Barrot va sans doute un peu vite en besogne

Jean-Noël Barrot ne déçoit jamais, disions-nous. Effectivement, pour lui, la reconnaissance de la Palestine est « un désaveu catégorique pour le Hamas et son isolement définitif ». Pas certain que le Hamas le voie ainsi, lui qui, en juillet, lorsque Macron avait annoncé son intention de reconnaître la Palestine, s’était empressé de saluer « une étape positive dans la bonne direction pour rendre justice à notre peuple palestinien opprimé et soutenir son droit légitime à l’autodétermination ». Certes, Mahmoud Abbas, le président complètement démonétisé de l’Autorité palestinienne, appelle aujourd’hui le Hamas à rendre les armes et affirme que ce dernier n’aura aucun rôle dans le gouvernement palestinien. Est-ce bien certain ? Du reste, s’il devait y avoir des élections libres sur les territoires palestiniens, qui dit que le Hamas ne sortirait pas vainqueur des urnes ?

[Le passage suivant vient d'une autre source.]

-- pv_equiv track=rewrite | github.com/EraCat/hse_cbab2025_hw | src/python/contest_1.py | zigzag_decode
-- ===== SOURCE A (Python) =====
-- def varint_decode(byte_arr) -> list[int | None]:
--     if len(byte_arr) == 0:
--         return []
--
--     result = []
--     val = 0
--     shift = 0
--     in_number = False
--
--     for b in byte_arr:
--         in_number = True
--         val |= (b & 0x7F) << shift
--         if b & 0x80:
--             shift += 7
--         else:
--             result.append(val)
--             val = 0
--             shift = 0
--             in_number = False
--
--     if in_number:
--         result.append(None)
--
--     return result
--
-- def zigzag_decode(byte_arr):
--     decoded = varint_decode(byte_arr)
--
--     for i in range(len(decoded)):
--         if decoded[i] is not None:
--             if decoded[i] % 2 == 0:
--                 decoded[i] = decoded[i] // 2
--             else:
--                 decoded[i] = -(decoded[i] + 1) // 2
--
--     return decoded
-- ===== SOURCE B (Python) =====
-- def zigzag_decode(byte_arr):
--     out = []
--     val = 0
--     shift = 0
--     in_number = False
--     for b in byte_arr:
--         if b & 0x80:
--             val |= (b & 0x7F) << shift
--             shift += 7
--             in_number = True
--         else:
--             v = val | ((b & 0x7F) << shift)
--             out.append(v // 2 if v % 2 == 0 else -(v + 1) // 2)
--             val = 0
--             shift = 0
--             in_number = False
--     if in_number:
--         out.append(None)
--     return out
-- ===== Notes on version B (the rewrite author's own statement) =====
-- stated objective: simpler
-- what changed: B fuses varint decoding and zigzag decoding into one loop over the bytes that emits each decoded integer immediately, dropping the intermediate varint list, the helper function and the in-place index rewrite pass.
import Mathlib
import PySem

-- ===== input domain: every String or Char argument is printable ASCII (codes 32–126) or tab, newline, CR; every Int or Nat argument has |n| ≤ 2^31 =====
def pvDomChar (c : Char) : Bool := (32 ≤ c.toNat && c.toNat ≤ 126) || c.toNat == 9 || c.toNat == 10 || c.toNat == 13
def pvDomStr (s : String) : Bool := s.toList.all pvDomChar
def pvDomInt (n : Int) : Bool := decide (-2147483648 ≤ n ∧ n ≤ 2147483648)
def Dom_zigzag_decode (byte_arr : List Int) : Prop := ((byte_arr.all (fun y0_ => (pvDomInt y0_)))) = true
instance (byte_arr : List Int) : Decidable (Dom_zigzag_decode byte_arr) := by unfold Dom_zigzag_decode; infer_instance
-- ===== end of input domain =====

-- B fuses A's two passes (varint decode, then zigzag rewrite) into one loop that emits each
-- zigzag-decoded integer as soon as its varint terminates; same return value, no speed claim.

-- ===== PORT A =====
-- varint_decode's loop: state (result, val, shift, in_number); shift only ever grows by 7 from 0, kept as Nat for <<<
def pvAStep (st : List (Option Int) × Int × Nat × Bool) (b : Int) : List (Option Int) × Int × Nat × Bool :=
  let val := PySem.Int.bor st.2.1 ((PySem.Int.band b 0x7F) <<< st.2.2.1)
  if PySem.Int.band b 0x80 ≠ 0 then (st.1, val, st.2.2.1 + 7, true)
  else (st.1 ++ [some val], 0, 0, false)

def varint_decode (byte_arr : List Int) : List (Option Int) :=
  if byte_arr.length = 0 then []
  else
    let st := byte_arr.foldl pvAStep ([], 0, 0, false)
    if st.2.2.2 then st.1 ++ [none] else st.1

-- the in-place index loop over `decoded` rewrites every non-None entry; ported as an elementwise map
def pvZig (d : Option Int) : Option Int :=
  match d with
  | none => none
  | some v =>
    if PySem.Int.mod v 2 = 0 then some (PySem.Int.floordiv v 2)
    else some (PySem.Int.floordiv (-(v + 1)) 2)

def zigzag_decode (byte_arr : List Int) : List (Option Int) :=
  (varint_decode byte_arr).map pvZig

-- ===== PORT B =====
def pvBGo (bs : List Int) (val : Int) (shift : Nat) (in_number : Bool) : List (Option Int) :=
  match bs with
  | [] => if in_number then [none] else []
  | b :: rest =>
    if PySem.Int.band b 0x80 ≠ 0 then
      pvBGo rest (PySem.Int.bor val ((PySem.Int.band b 0x7F) <<< shift)) (shift + 7) true
    else
      let v := PySem.Int.bor val ((PySem.Int.band b 0x7F) <<< shift)
      (if PySem.Int.mod v 2 = 0 then some (PySem.Int.floordiv v 2)
       else some (PySem.Int.floordiv (-(v + 1)) 2)) :: pvBGo rest 0 0 false

def zigzag_decode_alt (byte_arr : List Int) : List (Option Int) :=
  pvBGo byte_arr 0 0 false

-- ===== PRECONDITION & SPEC =====
def Spec_zigzag_decode (byte_arr : List Int) (out : List (Option Int)) : Prop := out = zigzag_decode_alt byte_arr
instance (byte_arr : List Int) (out : List (Option Int)) : Decidable (Spec_zigzag_decode byte_arr out) := by unfold Spec_zigzag_decode; infer_instance

-- ===== CLAIM (what is proved, stated in full; the proofs are below) =====
def Claim_equal_zigzag_decode : Prop := ∀ (byte_arr : List Int), Dom_zigzag_decode byte_arr → Spec_zigzag_decode byte_arr (zigzag_decode byte_arr)

-- ===== LEMMAS AND PROOFS =====
lemma pvLoop_eq (bs : List Int) : ∀ (res : List (Option Int)) (val : Int) (shift : Nat) (inn : Bool),
    (let st := bs.foldl pvAStep (res, val, shift, inn)
     (if st.2.2.2 then st.1 ++ [none] else st.1)).map pvZig
      = res.map pvZig ++ pvBGo bs val shift inn := by
  induction bs with
  | nil =>
    intro res val shift inn
    cases inn <;> simp [List.foldl, pvBGo, pvZig]
  | cons b rest ih =>
    intro res val shift inn
    simp only [List.foldl_cons, pvAStep, pvBGo]
    by_cases h : PySem.Int.band b 0x80 ≠ 0
    · rw [if_pos h, if_pos h]
      exact ih res _ _ true
    · rw [if_neg h, if_neg h]
      rw [ih (res ++ [some (PySem.Int.bor val (PySem.Int.band b 0x7F <<< shift))]) 0 0 false]
      simp [pvZig, List.map_append]

theorem zigzag_decode_spec : Claim_equal_zigzag_decode := by
  unfold Claim_equal_zigzag_decode
  intro byte_arr _
  unfold Spec_zigzag_decode zigzag_decode zigzag_decode_alt varint_decode
  cases byte_arr with
  | nil => simp [pvBGo]
  | cons b rest =>
    simpa using pvLoop_eq (b :: rest) [] 0 0 false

Par ailleurs, cette reconnaissance par la France peut aussi avoir les effets contraires à ce que souhaite Macron. Preuve en est la poussée actuelle, en Cisjordanie, des colons israéliens, encouragés par le gouvernement de Benyamin Netanyahou, au détriment des Palestiniens. C’est pourquoi Barrot va un peu vite en besogne et prend sans doute ses désirs (et ceux de son maître) pour des réalités lorsqu’il déclare qu'avec cette reconnaissance, « c’est donner raison à ceux qui, parmi les Palestiniens, on choisi de renoncer à la violence et de renoncer au terrorisme ».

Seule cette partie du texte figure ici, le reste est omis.